Courtesy of the Gedikian Family
Too few people have heard the accounts of the Armenian Genocide from the women’s perspective, researchers Doris and Arda Melkonian told a GCC audience on March 26.
“Most of the body of the literature about the Armenian Genocide is about the men, their struggles, and their experiences,” Doris said. “Few studies have focused on the survival experiences of females despite the higher percentage of survivors being women and children.”
Glendale hosted a Women’s History Month event titled “Women Suffering, Surviving and Succeeding During and After the Armenian Genocide.” The Ottoman Empire killed an estimated 1.5 million people during the genocide, which began April 24, 1915.
“We make the future by the decisions we make today, but to make those decisions in an intelligent way, we need to look to our past and see what happened before us,” said history professor Marguerite Renner. “We may decide some of that is okay and we may continue it. We also may look at it and say ‘Never again.’”
The Melkonian sisters have read more than 400 of the 800 survivor testimonies collected in the 1970s and 80s by UCLA Professor of Armenian and Near Eastern History Richard Hovanessian. They described the victims as human beings whose existence were disrupted by unspeakable brutality. The sisters focused on the unique stories of women and children.
They surveyed the role women played in the survival of Armenians and their culture. In their studies, the Melkonians discovered that survivors select experiences and share them in various ways. In addition, men and women experience the same situation differently, and use different words and language to share those experiences.
Gender differences can be categorized into two sections: women’s vulnerabilities and women’s resources. Their vulnerabilities were often pregnancy, kidnapping and rape, while their resources were creating bonds, nurturing children, marriage and skills.
Using video clips and stories they came across during their research, the sisters demonstrated just how strong and resilient the women were.
One video showed an Armenian woman recounting the details of sexual harassment toward females.
The Melkonians shared many stories of women who rose above their situation, emerging stronger.
A Story of Women’s Survival
When a town crier announced all Armenian men would be drafted into the Turkish Army, Ardem Abrahamian’s husband, Siragan, had no choice but to leave, never to return.
“When this happened, she had us three girls. She didn’t know what to do and wanted to protect us.” said the middle daughter, Alice, during her oral testimony.
Ardem put her three daughters, Rose, Alice and Mary, into the homes of three Greek friends.
This allowed Ardem to hide in the basement of a church until the genocide was over. Once it was safe, Ardem went to get her children back. Although there were no problems getting the older two girls back, the family housing Mary, the youngest, did not want to give her up. Ardem agreed to let the family keep her a bit longer while she got back on her feet with Rose and Alice.
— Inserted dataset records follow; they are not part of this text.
-- pv_equiv track=rewrite | github.com/Ashim986/LeetPulseTestGenerator | Scripts/generate_tests.py | wrap_in_namespace
-- ===== SOURCE A (Python) =====
-- def slug_to_enum_name(slug: str) -> str:
--     """Convert 'two-sum' to 'LCTwoSum' for namespace enum.
--     Uses UpperCamelCase to satisfy SwiftLint type_name rule."""
--     parts = slug.split("-")
--     camel = "".join(p.capitalize() for p in parts)
--     name = "LC" + camel
--     # Swift type names can't start with a digit after LC prefix
--     return name
--
-- def wrap_in_namespace(output: str, slug: str) -> str:
--     """Wrap generated Swift code in enum LCSlugName { ... } namespace.
--
--     Import statements stay outside the enum. Everything else (typealias, Solution class,
--     @Suite struct, etc.) is indented by 4 spaces inside the enum.
--     The @Test functions become static since they're inside an enum.
--     """
--     enum_name = slug_to_enum_name(slug)
--     lines = output.split("\n")
--     import_lines = []
--     body_lines = []
--
--     # Separate import lines from body
--     in_imports = True
--     for line in lines:
--         stripped = line.strip()
--         if in_imports and (stripped.startswith("import ") or stripped.startswith("@testable import ") or stripped == ""):
--             import_lines.append(line)
--             # Stop import section after first non-import non-blank line
--             if stripped == "" and body_lines:
--                 in_imports = False
--         else:
--             in_imports = False
--             body_lines.append(line)
--
--     # Remove trailing empty lines from imports (we'll add our own spacing)
--     while import_lines and import_lines[-1].strip() == "":
--         import_lines.pop()
--
--     # Indent body lines by 4 spaces inside the enum
--     indented_body = []
--     for line in body_lines:
--         if line.strip() == "":
--             indented_body.append("")
--         else:
--             indented_body.append("    " + line)
--
--     # Make @Test functions static inside the enum namespace
--     # Replace "@Test func" with "@Test static func" in the indented body
--     # Also handle parameterized pattern where @Test(arguments:) is on a separate line from func
--     for i, line in enumerate(indented_body):
--         if "@Test func" in line and "static" not in line:
--             indented_body[i] = line.replace("@Test func", "@Test static func")
--     # Handle case: @Test(arguments:...) on line N, func run(...) on line N+1
--     for i, line in enumerate(indented_body):
--         stripped = line.strip()
--         if stripped.startswith("func ") and "static" not in line:
--             # Check if previous non-blank line is @Test(arguments:...)
--             for j in range(i - 1, -1, -1):
--                 prev = indented_body[j].strip()
--                 if prev == "":
--                     continue
--                 if prev.startswith("@Test(arguments:"):
--                     indented_body[i] = line.replace("func ", "static func ", 1)
--                 break
--
--     # Build final output
--     result_lines = import_lines
--     result_lines.append("")
--     result_lines.append(f"enum {enum_name} {{")
--     result_lines.extend(indented_body)
--     # Ensure proper closing
--     if result_lines and result_lines[-1].strip() == "":
--         result_lines.append("}")
--     else:
--         result_lines.append("")
--         result_lines.append("}")
--     result_lines.append("")
--
--     return "\n".join(result_lines)
-- ===== SOURCE B (Python) =====
-- def slug_to_enum_name(slug: str) -> str:
--     parts = slug.split("-")
--     camel = "".join(p.capitalize() for p in parts)
--     return "LC" + camel
--
--
-- def wrap_in_namespace(output: str, slug: str) -> str:
--     """Single fused pass: the import prefix is split off with an index scan, and the
--     body is indented, @Test-rewritten and static-marked in ONE forward pass that
--     carries the stripped text of the nearest earlier non-blank processed line,
--     instead of A's three passes with a nested backward scan."""
--     enum_name = slug_to_enum_name(slug)
--     lines = output.split("\n")
--
--     # import section = longest prefix of import/blank lines
--     n = 0
--     while n < len(lines):
--         s = lines[n].strip()
--         if s.startswith("import ") or s.startswith("@testable import ") or s == "":
--             n += 1
--         else:
--             break
--     import_lines = lines[:n]
--     body_lines = lines[n:]
--
--     # drop trailing blank lines from the import section
--     k = len(import_lines)
--     while k > 0 and import_lines[k - 1].strip() == "":
--         k -= 1
--     import_lines = import_lines[:k]
--
--     # one pass: indent, make @Test funcs static, track previous non-blank line
--     prev = None
--     processed = []
--     for raw in body_lines:
--         if raw.strip() == "":
--             out = ""
--         else:
--             line = "    " + raw
--             if "@Test func" in line and "static" not in line:
--                 line = line.replace("@Test func", "@Test static func")
--             if (line.strip().startswith("func ") and "static" not in line
--                     and prev is not None and prev.startswith("@Test(arguments:")):
--                 line = line.replace("func ", "static func ", 1)
--             out = line
--         s = out.strip()
--         if s:
--             prev = s
--         processed.append(out)
--
--     tail = ["}"] if processed and processed[-1].strip() == "" else ["", "}"]
--     return "\n".join(import_lines + ["", "enum " + enum_name + " {"] + processed + tail + [""])
-- ===== Notes on version B (the rewrite author's own statement) =====
-- stated objective: alternative
-- what changed: B splits the import prefix off with a takeWhile-style index scan and rewrites the body (indent, @Test replacement, static-marking) in ONE fused forward pass that carries the stripped text of the nearest earlier non-blank processed line, replacing A's three separate passes whose static-marking loop re-scans backward over earlier lines for each func line.
import Mathlib
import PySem

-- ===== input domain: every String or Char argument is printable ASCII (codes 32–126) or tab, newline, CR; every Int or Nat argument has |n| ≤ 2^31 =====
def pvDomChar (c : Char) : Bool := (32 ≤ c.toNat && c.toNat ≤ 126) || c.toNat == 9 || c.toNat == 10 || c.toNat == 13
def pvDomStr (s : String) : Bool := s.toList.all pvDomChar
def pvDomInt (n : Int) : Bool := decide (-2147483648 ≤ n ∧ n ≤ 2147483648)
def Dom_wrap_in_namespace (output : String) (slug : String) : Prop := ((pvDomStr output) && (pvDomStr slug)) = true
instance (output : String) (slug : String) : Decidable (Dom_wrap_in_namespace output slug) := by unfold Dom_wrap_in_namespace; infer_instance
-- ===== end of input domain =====

-- B rewrites the body in ONE forward pass carrying the previous non-blank stripped line,
-- instead of A's separate indent / @Test-replace / static-marking passes with a nested
-- backward scan; objective: alternative decomposition (no measured speed claim).

-- ===== shared string primitives (ports of Python built-ins PySem does not provide) =====

-- p.capitalize() — exact on the ASCII domain: first char uppercased, the rest lowercased
def pyCapitalize (s : String) : String :=
  match s.toList with
  | [] => ""
  | c :: cs => String.ofList (PySem.Chars.upperChar c :: PySem.Chars.lower cs)

-- s.replace(old, new, 1) — replace the FIRST occurrence only (Python semantics, incl. old = "")
def replaceFirst (s old new : String) : String :=
  let cs := s.toList
  let o := old.toList
  let i := PySem.Chars.find cs o
  if i < 0 then s
  else String.ofList (cs.take i.toNat ++ new.toList ++ cs.drop (i.toNat + o.length))

-- slug_to_enum_name (identical helper in both Pythons)
def slug_to_enum_name (slug : String) : String :=
  let parts := (PySem.Str.split? slug "-").getD []   -- sep "-" ≠ "" so split? is always some
  let camel := PySem.Str.join "" (parts.map pyCapitalize)
  "LC" ++ camel
-- regle_2's body for an arbitrary string, as a function of its character list
lemma pv_regle2_body (r : String) (t : List Char) (hr : r.toList = t) :
    (if PySem.Int.mod (PySem.Str.len r) 2 == 0 then
       PySem.Str.slice r (some (PySem.Int.floordiv (PySem.Str.len r) 2)) (some (PySem.Str.len r))
         ++ PySem.Str.slice r (some 0) (some (PySem.Int.floordiv (PySem.Str.len r) 2))
     else
       PySem.Str.replace r
         (String.ofList [(PySem.Str.pyGet? r (PySem.Int.floordiv (PySem.Str.len r) 2)).getD ' ']) "")
    = (if t.length % 2 == 0 then
        String.ofList (t.drop (t.length / 2) ++ t.take (t.length / 2))
      else
        PySem.Str.replace (String.ofList t) (String.ofList [t[t.length / 2]?.getD ' ']) "") := by
  have hn : PySem.Str.len r = (t.length : Int) := by simp [← hr]
  have hmod : PySem.Int.mod (PySem.Str.len r) 2 = ((t.length % 2 : Nat) : Int) := by
    rw [hn, show (2 : Int) = ((2 : Nat) : Int) from rfl, PySem.Int.mod_natCast]
  have hdiv : PySem.Int.floordiv (PySem.Str.len r) 2 = ((t.length / 2 : Nat) : Int) := by
    rw [hn, show (2 : Int) = ((2 : Nat) : Int) from rfl, PySem.Int.floordiv_natCast]
  have hdiv2 : PySem.Int.floordiv ((t.length : Nat) : Int) 2 = ((t.length / 2 : Nat) : Int) := by
    rw [show (2 : Int) = ((2 : Nat) : Int) from rfl, PySem.Int.floordiv_natCast]
  by_cases hpar : t.length % 2 = 0
  · rw [if_pos (by rw [hmod, hpar]; rfl), if_pos (by rw [hpar]; rfl)]
    apply pv_str_eq_ofList
    rw [String.toList_append, PySem.Str.toList_slice, PySem.Str.toList_slice]
    simp only [PySem.Chars.slice_eq_listSlice, hr, hdiv2, hn]
    rw [PySem.List.slice_zero_start, PySem.List.slice_to _ (by omega),
      PySem.List.slice_toNat _ (by omega) (by omega)]
    simp only [Int.toNat_natCast]
    congr 1
    rw [← List.length_drop]
    exact List.take_length
  · have hpar1 : t.length % 2 = 1 := by omega
    rw [if_neg (by rw [hmod, hpar1]; decide), if_neg (by rw [hpar1]; decide)]
    have hx2 : r = String.ofList t := pv_str_eq_ofList _ _ hr
    have hchar : (PySem.Str.pyGet? r (PySem.Int.floordiv (PySem.Str.len r) 2)).getD ' '
        = t[t.length / 2]?.getD ' ' := by
      rw [hdiv, PySem.Str.pyGet?_natCast, hr]
    rw [hchar]
    conv_lhs => rw [hx2]

-- the common tail: regle_2 as a function of the reinsertion result's character list
lemma pv_tail (x : String) (u : List Char) (hx : x.toList = u) :
    regle_2 x =
      (if u.reverse.length % 2 == 0 then
        String.ofList (u.reverse.drop (u.reverse.length / 2) ++ u.reverse.take (u.reverse.length / 2))
      else
        PySem.Str.replace (String.ofList u.reverse)
          (String.ofList [u.reverse[u.reverse.length / 2]?.getD ' ']) "") := by
  simp only [regle_2]
  exact pv_regle2_body (regle_1 x) u.reverse (by rw [pv_regle_1_toList, hx])

-- rotations keep the length
lemma pv_rot1_len (V : List Char) :
    (PySem.List.slice V (some 1) none ++ PySem.List.slice V none (some 1)).length = V.length := by
  rw [PySem.List.slice_from_one, PySem.List.slice_to _ (by omega)]
  cases V <;> simp

lemma pv_rotm1_len (V : List Char) :
    (PySem.List.slice V (some (-1)) none ++ PySem.List.slice V none (some (-1))).length
      = V.length := by
  rw [PySem.List.slice_from_neg_one, PySem.List.slice_to_neg_one]
  cases V with
  | nil => simp
  | cons a t => simp [List.length_dropLast]; omega

-- membership in a pair of slices
lemma pv_mem_slice_append {V : List Char} {a1 b1 a2 b2 : Option Int} {y : Char}
    (h : y ∈ PySem.List.slice V a1 b1 ++ PySem.List.slice V a2 b2) : y ∈ V := by
  rcases List.mem_append.mp h with h | h <;> exact PySem.List.mem_of_mem_slice _ _ _ h

-- one branch of regle_3 against one branch of regle_3_alt
lemma pv_branch (val vv : String) (rot : List Char)
    (hnd : '$' ∉ val.toList)
    (hvvl : vv.toList = rot)
    (hmem : ∀ y ∈ rot, y ∈ pvVoyelle)
    (hrlen : rot.length = (val.toList.filter (fun c => c ∈ pvVoyelle)).length) :
    regle_2 (pvReinsert (pvExtract val).1 vv)
      = (if ((pvFillB val.toList rot).reverse.length % 2 == 0) then
          String.ofList ((pvFillB val.toList rot).reverse.drop
              ((pvFillB val.toList rot).reverse.length / 2)
            ++ (pvFillB val.toList rot).reverse.take
              ((pvFillB val.toList rot).reverse.length / 2))
        else
          PySem.Str.replace (String.ofList (pvFillB val.toList rot).reverse)
            (String.ofList [(pvFillB val.toList rot).reverse[
              (pvFillB val.toList rot).reverse.length / 2]?.getD ' ']) "") := by
  have hXl : (pvReinsert (pvExtract val).1 vv).toList = pvFillB val.toList rot := by
    rw [← hvvl] at hrlen ⊢
    exact pv_reinsert_fill val vv hnd (fun y hy => hmem y (hvvl ▸ hy)) hrlen
  exact pv_tail _ _ hXl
“The governor was a pretty nice guy, and you could go and claim your property, so [Ardem] claimed her husband’s three [apartment] units and farm. She was smart, because she could read and write in many languages, and could get back the property,” Alice said.
Both Ardem and her mother were college educated, a rarity for most women during that time.
When Ardem returned again for Mary, the Greek family had their son run with Mary into a farm. Ardem went to the police and got back her daughter, and even though it left her daughter terrified and crying, she was able to reclaim her.
Her mother sold the farm and rented out the apartments before leaving for Constantinople to board a broken Turkish war ship for America. Mary cried the entire way, leaving her eyes red, a sign of pink eye. In those days, pink eye was cause to be sent back.
“On that old ship, Mother has taught us to sing ‘Jesus Loves Me,’” Alice said.
While going through a medical exam, Ardem dressed the girls in matching sailor outfits and had them sing, allowing them passage through Ellis Island.
Back in the Middle East, families made sure to reclaim their culture, including their religion and customs. In America, it was quite the opposite. It was necessary to adopt the American culture and to blend in as much as possible.
All three daughters have since passed away. Alice died last January, just after her 100th birthday; however, their stories survive through their testimonies. The eyewitness accounts of survivors allow new generations to learn from their experiences.